Die Stimmen aus den übrigen Parteien sind teilweise unhaltbar. Der Bundestagsabgeordnete Otte (CDU) etwa äußerte: „Wenn ein rechtskräftig abgelehntes Asylgesuch keine Folgen hat, ist dies den Menschen nicht zu vermitteln.“ Was hat dieser Mensch im Bundestag zu suchen? Erstens: Es hat immer Folgen – z.B. die Erteilung einer Duldung. Zweitens: Er selbst hat das Integrationsgesetz mit der Möglichkeit der Ausbildungsduldung beschlossen. Und das ist jetzt nicht vermittelbar?

Ähnlich der Landtagsabgeordnete Thomas Adsch (CDU): „Wer kein Recht auf Asyl […] hat, muss unser Land wieder verlassen.“ Nein, Herr Adasch – in dem Bundesland, in dem Sie Abgeordneter sind, gibt es z.B. eine Härtefallkommission. Und die kann beschließen, Menschen ein Aufenthaltsrecht zuzubilligen, die kein Recht auf Asyl haben.

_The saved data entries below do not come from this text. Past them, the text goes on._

-- pv_equiv track=rewrite | github.com/cattrh/Python-Lessons | Homework_6.py | find_min_max_rows
-- ===== SOURCE A (Python) =====
-- def find_min_max_rows(mat):
--   rows = len(mat)
--   cols = len(mat[0])
--   min_row_index = 0
--   max_row_index = 0
--   min_sum = sum(mat[0])
--   max_sum = sum(mat[0])
--   for i in range(1, rows):
--     row_sum = sum(mat[i])
--     if row_sum < min_sum:
--       min_row_index = i
--       min_sum = row_sum
--     if row_sum > max_sum:
--       max_row_index = i
--       max_sum = row_sum
--   return min_row_index, max_row_index, min_sum, max_sum
-- ===== SOURCE B (Python) =====
-- def find_min_max_rows(mat):
--   sums = [sum(row) for row in mat]
--   min_sum = min(sums)
--   max_sum = max(sums)
--   return sums.index(min_sum), sums.index(max_sum), min_sum, max_sum
-- ===== Notes on version B (the rewrite author's own statement) =====
-- stated objective: simpler
-- what changed: Replaces the single manual running-min/max loop with index bookkeeping by building the list of row sums and using min/max/index on it.
-- outside the precondition, e.g. on find_min_max_rows([]): A raises IndexError, B raises ValueError
import Mathlib
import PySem

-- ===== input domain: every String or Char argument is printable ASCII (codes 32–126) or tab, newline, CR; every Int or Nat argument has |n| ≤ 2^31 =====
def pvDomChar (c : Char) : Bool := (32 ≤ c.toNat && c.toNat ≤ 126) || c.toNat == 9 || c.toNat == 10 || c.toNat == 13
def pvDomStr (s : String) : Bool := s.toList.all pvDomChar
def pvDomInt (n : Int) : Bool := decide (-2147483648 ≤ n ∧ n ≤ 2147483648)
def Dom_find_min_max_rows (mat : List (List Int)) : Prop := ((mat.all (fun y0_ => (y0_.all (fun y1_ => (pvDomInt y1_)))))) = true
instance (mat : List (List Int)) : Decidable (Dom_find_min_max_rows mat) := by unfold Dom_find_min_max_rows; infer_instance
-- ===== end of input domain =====

-- B replaces A's single running-min/max loop with index bookkeeping by a row-sum list plus min/max/index (objective: simpler).

-- ===== PORT A =====
def find_min_max_rows (mat : List (List Int)) : Int × Int × Int × Int :=
  match PySem.List.pyGet? mat 0 with
  | none => (0, 0, 0, 0)  -- mat[0] raises IndexError on an empty matrix: excluded by Pre_
  | some row0 =>
    let s0 : Int := row0.sum
    (PySem.List.pyRange 1 (mat.length : Int) 1).foldl
      (fun (st : Int × Int × Int × Int) i =>
        let rs := (PySem.List.pyGetD mat i []).sum
        let st1 := if rs < st.2.2.1 then (i, st.2.1, rs, st.2.2.2) else st
        if rs > st1.2.2.2 then (st1.1, i, st1.2.2.1, rs) else st1)
      (0, 0, s0, s0)

-- ===== PORT B =====
def find_min_max_rows_alt (mat : List (List Int)) : Int × Int × Int × Int :=
  let sums := mat.map List.sum
  match PySem.List.min? sums (fun x => x), PySem.List.max? sums (fun x => x) with
  | some mn, some mx =>
      (((PySem.List.index? sums mn).getD 0 : Nat), ((PySem.List.index? sums mx).getD 0 : Nat), mn, mx)
  | _, _ => (0, 0, 0, 0)  -- min([]) raises ValueError on an empty matrix: excluded by Pre_

-- ===== PRECONDITION & SPEC =====
-- Pre_ excludes only the empty matrix, on which A raises IndexError at mat[0] (and B raises ValueError at min([])).
def Pre_find_min_max_rows (mat : List (List Int)) : Prop := mat ≠ []
instance (mat : List (List Int)) : Decidable (Pre_find_min_max_rows mat) := by unfold Pre_find_min_max_rows; infer_instance
def pvWitness_find_min_max_rows : List (List Int) := [[1, 2], [3], []]

def Spec_find_min_max_rows (mat : List (List Int)) (out : Int × Int × Int × Int) : Prop := out = find_min_max_rows_alt mat
instance (mat : List (List Int)) (out : Int × Int × Int × Int) : Decidable (Spec_find_min_max_rows mat out) := by unfold Spec_find_min_max_rows; infer_instance

-- ===== CLAIM (what is proved, stated in full; the proofs are below) =====
def Claim_equal_find_min_max_rows : Prop := ∀ (mat : List (List Int)), Dom_find_min_max_rows mat → Pre_find_min_max_rows mat → Spec_find_min_max_rows mat (find_min_max_rows mat)

-- ===== LEMMAS AND PROOFS =====

-- A's loop body, viewed on an (index, row-sum) pair
def pvStep (st : Int × Int × Int × Int) (p : Int × Int) : Int × Int × Int × Int :=
  let st1 := if p.2 < st.2.2.1 then (p.1, st.2.1, p.2, st.2.2.2) else st
  if p.2 > st1.2.2.2 then (st1.1, p.1, st1.2.2.1, p.2) else st1

lemma pv_foldl_min_le (s0 : Int) (t : List Int) : ∀ y ∈ s0 :: t, t.foldl min s0 ≤ y := by
  induction t generalizing s0 with
  | nil => simp
  | cons a t ih =>
    intro y hy
    have h := ih (min s0 a)
    simp only [List.mem_cons, List.foldl_cons] at hy h ⊢
    have hh := h (min s0 a) (Or.inl rfl)
    rcases hy with rfl | rfl | hy
    · exact le_trans hh (min_le_left _ _)
    · exact le_trans hh (min_le_right _ _)
    · exact h y (Or.inr hy)

lemma pv_le_foldl_max (s0 : Int) (t : List Int) : ∀ y ∈ s0 :: t, y ≤ t.foldl max s0 := by
  induction t generalizing s0 with
  | nil => simp
  | cons a t ih =>
    intro y hy
    have h := ih (max s0 a)
    simp only [List.mem_cons, List.foldl_cons] at hy h ⊢
    have hh := h (max s0 a) (Or.inl rfl)
    rcases hy with rfl | rfl | hy
    · exact le_trans (le_max_left _ _) hh
    · exact le_trans (le_max_right _ _) hh
    · exact h y (Or.inr hy)

lemma pv_foldl_min_mem (s0 : Int) (t : List Int) : t.foldl min s0 ∈ s0 :: t := by
  induction t generalizing s0 with
  | nil => simp
  | cons a t ih =>
    have h := ih (min s0 a)
    simp only [List.mem_cons, List.foldl_cons] at h ⊢
    rcases h with h | h
    · rcases min_choice s0 a with hc | hc
      · exact Or.inl (h.trans hc)
      · exact Or.inr (Or.inl (h.trans hc))
    · exact Or.inr (Or.inr h)

lemma pv_foldl_max_mem (s0 : Int) (t : List Int) : t.foldl max s0 ∈ s0 :: t := by
  induction t generalizing s0 with
  | nil => simp
  | cons a t ih =>
    have h := ih (max s0 a)
    simp only [List.mem_cons, List.foldl_cons] at h ⊢
    rcases h with h | h
    · rcases max_choice s0 a with hc | hc
      · exact Or.inl (h.trans hc)
      · exact Or.inr (Or.inl (h.trans hc))
    · exact Or.inr (Or.inr h)

-- A's loop over the row sums with indices from 1 computes the first argmin/argmax and min/max.
lemma pv_main (s0 : Int) (t : List Int) :
    (PySem.List.enumerate t 1).foldl pvStep (0, 0, s0, s0) =
      ((((PySem.List.index? (s0 :: t) (t.foldl min s0)).getD 0 : Nat) : Int),
       (((PySem.List.index? (s0 :: t) (t.foldl max s0)).getD 0 : Nat) : Int),
       t.foldl min s0, t.foldl max s0) := by
  induction t using List.reverseRecOn with
  | nil =>
    simp [PySem.List.enumerate_nil]
  | append_singleton t x ih =>
    have hminle := pv_foldl_min_le s0 t
    have hmaxle := pv_le_foldl_max s0 t
    have hminmem := pv_foldl_min_mem s0 t
    have hmaxmem := pv_foldl_max_mem s0 t
    have hmnmx : t.foldl min s0 ≤ t.foldl max s0 := hminle _ hmaxmem
    rw [PySem.List.enumerate_append, List.foldl_append, ih]
    have hfm : (t ++ [x]).foldl min s0 = min (t.foldl min s0) x := by
      rw [List.foldl_append, List.foldl_cons, List.foldl_nil]
    have hfM : (t ++ [x]).foldl max s0 = max (t.foldl max s0) x := by
      rw [List.foldl_append, List.foldl_cons, List.foldl_nil]
    simp only [PySem.List.enumerate_cons, PySem.List.enumerate_nil, List.foldl_cons,
      List.foldl_nil, hfm, hfM, pvStep]
    by_cases h1 : x < t.foldl min s0
    · have hxmx : ¬ x > t.foldl max s0 := by omega
      have hnotmem : x ∉ s0 :: t := fun hx => absurd (hminle x hx) (by omega)
      have hidx : PySem.List.index? ((s0 :: t) ++ [x]) x = some (s0 :: t).length :=
        PySem.List.index?_append_singleton_self _ x hnotmem
      have hidx2 : PySem.List.index? ((s0 :: t) ++ [x]) (t.foldl max s0)
          = PySem.List.index? (s0 :: t) (t.foldl max s0) :=
        PySem.List.index?_append_of_mem _ hmaxmem
      simp only [List.cons_append] at hidx hidx2
      simp only [h1, if_pos, if_neg hxmx, min_eq_right h1.le, max_eq_left (by omega : x ≤ t.foldl max s0),
        hidx, hidx2, Option.getD_some, List.length_cons]
      push_cast
      ring_nf
    · by_cases h2 : x > t.foldl max s0
      · have hnotmem : x ∉ s0 :: t := fun hx => absurd (hmaxle x hx) (by omega)
        have hidx : PySem.List.index? ((s0 :: t) ++ [x]) x = some (s0 :: t).length :=
          PySem.List.index?_append_singleton_self _ x hnotmem
        have hidx2 : PySem.List.index? ((s0 :: t) ++ [x]) (t.foldl min s0)
            = PySem.List.index? (s0 :: t) (t.foldl min s0) :=
          PySem.List.index?_append_of_mem _ hminmem
        simp only [List.cons_append] at hidx hidx2
        simp only [if_neg h1, if_pos h2, min_eq_left (by omega : t.foldl min s0 ≤ x),
          max_eq_right h2.le, hidx, hidx2, Option.getD_some, List.length_cons]
        push_cast
        ring_nf
      · have hidx : PySem.List.index? ((s0 :: t) ++ [x]) (t.foldl min s0)
            = PySem.List.index? (s0 :: t) (t.foldl min s0) :=
          PySem.List.index?_append_of_mem _ hminmem
        have hidx2 : PySem.List.index? ((s0 :: t) ++ [x]) (t.foldl max s0)
            = PySem.List.index? (s0 :: t) (t.foldl max s0) :=
          PySem.List.index?_append_of_mem _ hmaxmem
        simp only [List.cons_append] at hidx hidx2
        simp only [if_neg h1, if_neg h2, min_eq_left (by omega : t.foldl min s0 ≤ x),
          max_eq_left (by omega : x ≤ t.foldl max s0), hidx, hidx2]

-- A's port on a nonempty matrix is the pvStep fold over the enumerated tail of the row sums.
lemma pv_A_eq (r0 : List Int) (rest : List (List Int)) :
    find_min_max_rows (r0 :: rest) =
      (PySem.List.enumerate (rest.map List.sum) 1).foldl pvStep (0, 0, r0.sum, r0.sum) := by
  have hget : PySem.List.pyGet? (r0 :: rest) 0 = some r0 := by
    simp [PySem.List.pyGet?, PySem.List.pyIdx?]
  have hn : (0 : Int) < PySem.List.len ((r0 :: rest).map List.sum) := by
    simp [PySem.List.len]
  have henum := PySem.List.enumerate_eq_map_pyRange ((r0 :: rest).map List.sum) 0
  rw [PySem.List.pyRange_one_cons hn] at henum
  simp only [List.map_cons, PySem.List.enumerate_cons, List.map_cons] at henum
  have htail : PySem.List.enumerate (rest.map List.sum) 1 =
      (PySem.List.pyRange 1 (PySem.List.len ((r0 :: rest).map List.sum))).map
        (fun j => (j, PySem.List.pyGetD ((r0 :: rest).map List.sum) j 0)) := by
    exact (List.cons.injEq _ _ _ _ ▸ henum).2
  rw [htail, List.foldl_map]
  simp only [find_min_max_rows, hget]
  have hlen : PySem.List.len ((r0 :: rest).map List.sum) = ((r0 :: rest).length : Int) := by
    simp [PySem.List.len]
  rw [hlen]
  congr 1
  funext st i
  simp only [pvStep]
  rw [← PySem.List.pyGetD_map List.sum (r0 :: rest) i ([] : List Int)]
  rfl

-- ===== VERDICT (by name: the statement is the Claim_ definition above) =====
theorem find_min_max_rows_spec : Claim_equal_find_min_max_rows := by
  intro mat _ hpre
  unfold Spec_find_min_max_rows
  cases mat with
  | nil => exact absurd rfl hpre
  | cons r0 rest =>
    rw [pv_A_eq, pv_main]
    simp only [find_min_max_rows_alt, List.map_cons, PySem.List.min?_id_cons,
      PySem.List.max?_id_cons]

Die Celler SPD-Bundestagsabgeordnete Kirsten Lühmann wirft Nigge vor, er gieße „nur Öl ins Feuer und bediene Vorurteile“, wenn er die Härtefallkommission „völlig diskreditiere“ oder pauschal jedes ärztliche Attest in Frage stelle. Überflüssigerweise aber fordert sie Veränderungen für Konstellationen, die alle gesetzlich geregelt und zum Teil auch gerade erst mit ihrer Stimme verschärft wurden.

Und nebenbei: Bis auf Behiye Uca kritisierte niemand Michael Ende und die CZ. Den ersten Platz als Brandstifter kann aber fraglos die Heimatzeitung und ihr Redakteur beanspruchen.